Blood pressure is the force of blood as it travels through your arteries and blood vessels. The more tension there is, the higher your blood pressure reading will be.

When your arteries are healthy, blood flows more easily through your body as the resistance to blood flow is low. But if your arteries are too narrow or stiff, the resistance to blood flow is higher. Your heart must then work harder to pump blood through the body—increasing the blood pressure.

Blood pressure is measured using two numbers: Systolic pressure and diastolic pressure, which are represented as a fraction. The fraction for normal blood pressure is under 120/80 mm Hg, commonly said as “120 over 80.”

Systolic refers to the first, or top, number used to calculate your blood pressure. This is the pressure in your arteries when your heart beats. 

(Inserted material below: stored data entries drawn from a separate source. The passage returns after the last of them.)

-- pv_equiv track=rewrite | github.com/scott-sattler/DSA-python | leetcode_solutions/0392. Is Subsequence.py | first_attempt_isSubsequence
-- ===== SOURCE A (Python) =====
-- def first_attempt_isSubsequence(s: str, t: str) -> bool:  # noqa
--     # record potential substring occurrences
--     # decrement occurrences from superstring
--     # >return true if no substring occurrences remain
--
--     hash_map: dict[str, int] = {}
--
--     for each_s_char in s:
--         key_found = hash_map.get(each_s_char, False)
--         if key_found:
--             hash_map[each_s_char] += 1
--         else:  # new char
--             hash_map[each_s_char] = 1
--
--     for each_t_char in t:
--         key_found = hash_map.get(each_t_char, False)
--         if key_found:
--             hash_map[each_t_char] -= 1
--
--     for each_bucket in hash_map.values():
--         if each_bucket > 0:
--             return False
--
--     return True
-- ===== SOURCE B (Python) =====
-- def first_attempt_isSubsequence(s: str, t: str) -> bool:
--     # Sort both strings, then greedily match sorted(s) as a subsequence of
--     # sorted(t) with two pointers: equivalent to "every char of s occurs at
--     # least as often in t", which is what A's count-and-decrement computes.
--     a = sorted(s)
--     b = sorted(t)
--     i = 0
--     for ch in b:
--         if i < len(a) and ch == a[i]:
--             i += 1
--     return i == len(a)
-- ===== Notes on version B (the rewrite author's own statement) =====
-- stated objective: alternative
-- what changed: Replaces A's three dict passes (count chars of s, decrement while scanning t, scan buckets) by sorting both strings and running a two-pointer greedy subsequence match over the sorted lists.
import Mathlib
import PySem

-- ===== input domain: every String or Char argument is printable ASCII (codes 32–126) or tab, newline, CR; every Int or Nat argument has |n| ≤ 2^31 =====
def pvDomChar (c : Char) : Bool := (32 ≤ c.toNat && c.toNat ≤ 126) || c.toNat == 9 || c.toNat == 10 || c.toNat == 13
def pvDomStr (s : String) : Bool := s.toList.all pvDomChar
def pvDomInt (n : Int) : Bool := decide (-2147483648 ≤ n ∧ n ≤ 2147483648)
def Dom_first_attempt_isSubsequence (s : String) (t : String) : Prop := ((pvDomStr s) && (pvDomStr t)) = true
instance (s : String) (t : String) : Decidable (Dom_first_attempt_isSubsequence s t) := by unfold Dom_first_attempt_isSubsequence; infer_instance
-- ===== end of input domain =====

-- B sorts both strings and two-pointer-matches instead of A's dict count/decrement/scan.

-- ===== PORT A =====
-- first loop body: hash_map.get(c, False) is truthy iff present and nonzero
def pvStepS (d : PySem.Dict Char Int) (c : Char) : PySem.Dict Char Int :=
  if d.getD c 0 ≠ 0 then d.modify c 0 (· + 1) else d.insert c 1

def pvCountS (s : List Char) : PySem.Dict Char Int :=
  s.foldl pvStepS PySem.Dict.empty

-- second loop body: decrement a bucket while it is truthy (nonzero)
def pvStepT (d : PySem.Dict Char Int) (c : Char) : PySem.Dict Char Int :=
  if d.getD c 0 ≠ 0 then d.modify c 0 (· - 1) else d

def pvDecT (d : PySem.Dict Char Int) (t : List Char) : PySem.Dict Char Int :=
  t.foldl pvStepT d

-- third loop: return False on the first bucket > 0, else True
def first_attempt_isSubsequence (s : String) (t : String) : Bool :=
  (pvDecT (pvCountS s.toList) t.toList).values.all (fun v => !decide (0 < v))

-- ===== PORT B =====
-- Source B's for-loop over b: advance i over a on a match; afterwards check i == len(a),
-- rendered structurally as recursion over the remaining suffixes of a and b
def pvTwoPointer : List Char → List Char → Bool
  | as, [] => as.isEmpty
  | [], _ :: bs => pvTwoPointer [] bs
  | a :: as, b :: bs => if b == a then pvTwoPointer as bs else pvTwoPointer (a :: as) bs

def first_attempt_isSubsequence_alt (s : String) (t : String) : Bool :=
  pvTwoPointer (PySem.List.sorted s.toList (fun c => c) false)
               (PySem.List.sorted t.toList (fun c => c) false)

-- ===== PRECONDITION & SPEC =====
def Spec_first_attempt_isSubsequence (s : String) (t : String) (out : Bool) : Prop := out = first_attempt_isSubsequence_alt s t
instance (s : String) (t : String) (out : Bool) : Decidable (Spec_first_attempt_isSubsequence s t out) := by unfold Spec_first_attempt_isSubsequence; infer_instance

-- ===== CLAIM (what is proved, stated in full; the proofs are below) =====
def Claim_equal_first_attempt_isSubsequence : Prop := ∀ (s : String) (t : String), Dom_first_attempt_isSubsequence s t → Spec_first_attempt_isSubsequence s t (first_attempt_isSubsequence s t)

-- ===== LEMMAS AND PROOFS =====

theorem pvCountS_append (xs : List Char) (a : Char) :
    pvCountS (xs ++ [a]) = pvStepS (pvCountS xs) a := by
  simp [pvCountS, List.foldl_append]

-- A side: the dict after the first loop holds the exact counts of s
theorem pvCountS_getD (s : List Char) (c : Char) :
    (pvCountS s).getD c 0 = s.count c := by
  induction s using List.reverseRecOn with
  | nil => simp [pvCountS, PySem.Dict.getD_empty]
  | append_singleton xs a ih =>
    rw [pvCountS_append, pvStepS]
    by_cases hca : c = a
    · subst hca
      split_ifs with h
      · rw [PySem.Dict.getD_modify, if_pos rfl, ih]
        simp [List.count_append]
      · rw [not_not, ih] at h
        have h0 : List.count c xs = 0 := by exact_mod_cast h
        rw [PySem.Dict.getD_insert, if_pos rfl]
        simp [List.count_append, h0]
    · have hac : a ≠ c := Ne.symm hca
      have hc1 : List.count c [a] = 0 := by simp [hac]
      split_ifs with h
      · rw [PySem.Dict.getD_modify, if_neg hca, ih]
        simp [List.count_append, hc1]
      · rw [PySem.Dict.getD_insert, if_neg hca, ih]
        simp [List.count_append, hc1]

theorem pvCountS_nonneg (s : List Char) (c : Char) : 0 ≤ (pvCountS s).getD c 0 := by
  rw [pvCountS_getD]; positivity

-- A side: after the second loop each bucket is max 0 (old − count in t)
theorem pvDecT_getD (t : List Char) (d : PySem.Dict Char Int) (c : Char)
    (h : 0 ≤ d.getD c 0) :
    (pvDecT d t).getD c 0 = max 0 (d.getD c 0 - t.count c) := by
  induction t generalizing d with
  | nil =>
    simp only [pvDecT, List.foldl_nil, List.count_nil]
    omega
  | cons b bs ih =>
    show (pvDecT (pvStepT d b) bs).getD c 0 = _
    rw [pvStepT]
    by_cases hcb : c = b
    · subst hcb
      split_ifs with hnz
      · rw [ih _ (by rw [PySem.Dict.getD_modify, if_pos rfl]; omega),
            PySem.Dict.getD_modify, if_pos rfl]
        simp only [List.count_cons_self]
        omega
      · rw [not_not] at hnz
        rw [ih _ h, hnz]
        simp only [List.count_cons_self]
        omega
    · have hbc : b ≠ c := fun hh => hcb hh.symm
      split_ifs with hnz
      · rw [ih _ (by rw [PySem.Dict.getD_modify, if_neg hcb]; exact h),
            PySem.Dict.getD_modify, if_neg hcb]
        simp [hbc]
      · rw [ih _ h]
        simp [hbc]

-- keys stay nodup through both loops
theorem pvCountS_nodup (s : List Char) : (pvCountS s).keys.Nodup := by
  induction s using List.reverseRecOn with
  | nil => exact PySem.Dict.nodup_keys_empty
  | append_singleton xs a ih =>
    rw [pvCountS_append, pvStepS]
    split_ifs with h
    · rw [show ((pvCountS xs).modify a 0 (· + 1)).keys
            = ((pvCountS xs).insert a ((pvCountS xs).getD a 0 + 1)).keys from
          PySem.Dict.keys_modify _ _ _ _]
      exact PySem.Dict.nodup_keys_insert _ _ _ ih
    · exact PySem.Dict.nodup_keys_insert _ _ _ ih

theorem pvDecT_nodup (t : List Char) (d : PySem.Dict Char Int) (h : d.keys.Nodup) :
    (pvDecT d t).keys.Nodup := by
  induction t generalizing d with
  | nil => exact h
  | cons b bs ih =>
    show (pvDecT (pvStepT d b) bs).keys.Nodup
    refine ih _ ?_
    rw [pvStepT]
    split_ifs with hnz
    · rw [PySem.Dict.keys_modify]
      exact PySem.Dict.nodup_keys_insert _ _ _ h
    · exact h

-- the second loop never removes keys
theorem pvDecT_keys_superset (t : List Char) (d : PySem.Dict Char Int) (c : Char)
    (h : c ∈ d.keys) : c ∈ (pvDecT d t).keys := by
  induction t generalizing d with
  | nil => exact h
  | cons b bs ih =>
    show c ∈ (pvDecT (pvStepT d b) bs).keys
    refine ih _ ?_
    rw [pvStepT]
    split_ifs with hnz
    · rw [PySem.Dict.keys_modify]
      exact (PySem.Dict.mem_keys_insert _ _ _ _).mpr (Or.inr h)
    · exact h

-- A returns true iff every char's count in s is ≤ its count in t
theorem portA_iff (s t : List Char) :
    ((pvDecT (pvCountS s) t).values.all (fun v => !decide (0 < v)) = true)
      ↔ ∀ c : Char, s.count c ≤ t.count c := by
  have hnd : (pvDecT (pvCountS s) t).keys.Nodup := pvDecT_nodup _ _ (pvCountS_nodup s)
  rw [PySem.Dict.values_eq_map_keys _ hnd 0]
  simp only [List.all_map, List.all_eq_true, Function.comp,
    Bool.not_eq_eq_eq_not, Bool.not_true, decide_eq_false_iff_not, not_lt]
  constructor
  · intro h c
    by_cases hk : c ∈ (pvDecT (pvCountS s) t).keys
    · have hle := h c hk
      rw [pvDecT_getD _ _ _ (pvCountS_nonneg s c), pvCountS_getD] at hle
      have := le_max_left (0 : Int) ((s.count c : Int) - t.count c)
      omega
    · have h0 : s.count c = 0 := by
        by_contra hne
        refine hk (pvDecT_keys_superset t _ c ?_)
        refine (PySem.Dict.contains_iff_mem_keys _ _).mp ?_
        rw [PySem.Dict.contains_eq_isSome_get?]
        cases hg : (pvCountS s).get? c with
        | none =>
          exfalso
          apply hne
          have := pvCountS_getD s c
          rw [PySem.Dict.getD_eq_get?_getD, hg, Option.getD_none] at this
          exact_mod_cast this.symm
        | some v => rfl
      omega
  · intro h c _
    rw [pvDecT_getD _ _ _ (pvCountS_nonneg s c), pvCountS_getD]
    have := h c
    omega

-- B side: the two-pointer matcher decides sublist (on lawful BEq)
theorem pvTwoPointer_eq_isSublist (bs as : List Char) :
    pvTwoPointer as bs = as.isSublist bs := by
  induction bs generalizing as with
  | nil => cases as <;> simp [pvTwoPointer, List.isSublist]
  | cons b bs ih =>
    cases as with
    | nil => simp [pvTwoPointer, List.isSublist, ih]
    | cons a as' =>
      simp only [pvTwoPointer, List.isSublist]
      rw [BEq.comm (a := b) (b := a)]
      split_ifs <;> exact ih _

theorem portB_iff (s t : List Char) :
    (pvTwoPointer (PySem.List.sorted s (fun c => c) false)
        (PySem.List.sorted t (fun c => c) false) = true)
      ↔ ∀ c : Char, s.count c ≤ t.count c := by
  rw [pvTwoPointer_eq_isSublist, List.isSublist_iff_sublist]
  have hps := PySem.List.sorted_perm s (fun c => c) false
  have hpt := PySem.List.sorted_perm t (fun c => c) false
  constructor
  · intro h c
    by_cases hc : c ∈ s
    · have hmem : c ∈ PySem.List.sorted s (fun c => c) false := hps.mem_iff.mpr hc
      have := List.subperm_ext_iff.mp h.subperm c hmem
      rwa [hps.count_eq, hpt.count_eq] at this
    · simp [List.count_eq_zero_of_not_mem hc]
  · intro h
    refine List.sublist_of_subperm_of_pairwise ?_
      (PySem.List.sorted_pairwise s (fun c => c))
      (PySem.List.sorted_pairwise t (fun c => c))
    refine List.subperm_ext_iff.mpr (fun c _ => ?_)
    rw [hps.count_eq, hpt.count_eq]
    exact h c

-- ===== VERDICT (by name: the statement is the Claim_ definition above) =====
theorem first_attempt_isSubsequence_spec : Claim_equal_first_attempt_isSubsequence := by
  intro s t _
  unfold Spec_first_attempt_isSubsequence first_attempt_isSubsequence first_attempt_isSubsequence_alt
  rcases hA : (pvDecT (pvCountS s.toList) t.toList).values.all (fun v => !decide (0 < v)) with _ | _
  · rcases hB : pvTwoPointer (PySem.List.sorted s.toList (fun c => c) false)
        (PySem.List.sorted t.toList (fun c => c) false) with _ | _
    · rfl
    · exact absurd ((portA_iff s.toList t.toList).mpr ((portB_iff s.toList t.toList).mp hB))
        (by simp [hA])
  · exact ((portB_iff s.toList t.toList).mpr ((portA_iff s.toList t.toList).mp hA)).symm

Diastolic refers to the second, or bottom, number used to measure your blood pressure. This is the pressure in your arteries between heartbeats. The systolic number is written over the diastolic number to give you your overall blood pressure. 

High blood pressure, or hypertension, is a common medical problem that can have negative consequences on your health if left untreated.

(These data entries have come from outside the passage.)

-- pv_equiv track=rewrite | github.com/Black-Swan-SIH/resume-parse-engine | trainer.py | clean_entity_spans
-- ===== SOURCE A (Python) =====
-- def clean_entity_spans(train_data):
--     cleaned_data = []
--     for text, annotations in train_data:
--         entities = annotations['entities']
--         cleaned_entities = []
--         for start, end, label in entities:
--
--             while start < len(text) and text[start].isspace():
--                 start += 1
--             while end > start and text[end - 1].isspace():
--                 end -= 1
--
--             if start < end:
--                 cleaned_entities.append((start, end, label))
--         annotations['entities'] = cleaned_entities
--         cleaned_data.append((text, annotations))
--     return cleaned_data
-- ===== SOURCE B (Python) =====
-- def _trim(text, span):
--     start, end, label = span
--     if end <= start:
--         return None
--     ls = text[start:end].lstrip()
--     new_start = end - len(ls)
--     new_end = new_start + len(ls.rstrip())
--     return (new_start, new_end, label) if new_start < new_end else None
--
--
-- def clean_entity_spans(train_data):
--     cleaned_data = []
--     for text, annotations in train_data:
--         annotations['entities'] = [
--             t for t in (_trim(text, s) for s in annotations['entities'])
--             if t is not None
--         ]
--         cleaned_data.append((text, annotations))
--     return cleaned_data
-- ===== Notes on version B (the rewrite author's own statement) =====
-- stated objective: idiomatic
-- what changed: Per-span pointer-stepping while-loops are replaced by slicing the span text and computing the trimmed offsets from len() of lstrip()/rstrip() (degenerate end<=start spans dropped up front), with the kept spans built by a comprehension instead of conditional appends.
import Mathlib
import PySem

It can increase the risk for heart disease, heart attack, stroke, and kidney failure. It is also related to complications with dementia and sexual dysfunction.

Number ranges

For adults, A healthy blood pressure level is considered to be less than 120/80 mm Hg.

If you are seeing numbers that fluctuate higher than this, you may be diagnosed as follows:

  • Elevated blood pressure: Higher than 120/80 and up to 130/80
  • Stage 1 hypertension: 130/80 but lower than 140/90
  • Stage 2 hypertension: 140/90 or higher
  • Hypertensive emergency: Go to the ER immediately or call 9-1-1 if systolic pressure is 180 or higher and/or diastolic pressure is 120 or higher.

Both Stage 1 and Stage 2 hypertension can be treated effectively with blood pressure medications, diet, and lifestyle changes. Your health care provider will likely recommend a combined approach between many interventions.

If you have a family history of high blood pressure, your plan may include medication even if your blood pressure seems to be stable.

In your readings match those of a hypertensive emergency, or if you’re displaying the symptoms of a hypertensive emergency, you’ll need to be treated immediately at the emergency room.

Symptoms of High Blood Pressure

High blood pressure does not always cause symptoms—which is why it can be dangerous.

It is sometimes referred to as a “silent killer” since it can reach life-threatening levels without many obvious warning signs.

If you do have signs or symptoms of high blood pressure, they most likely won’t show up until your blood pressure is very high.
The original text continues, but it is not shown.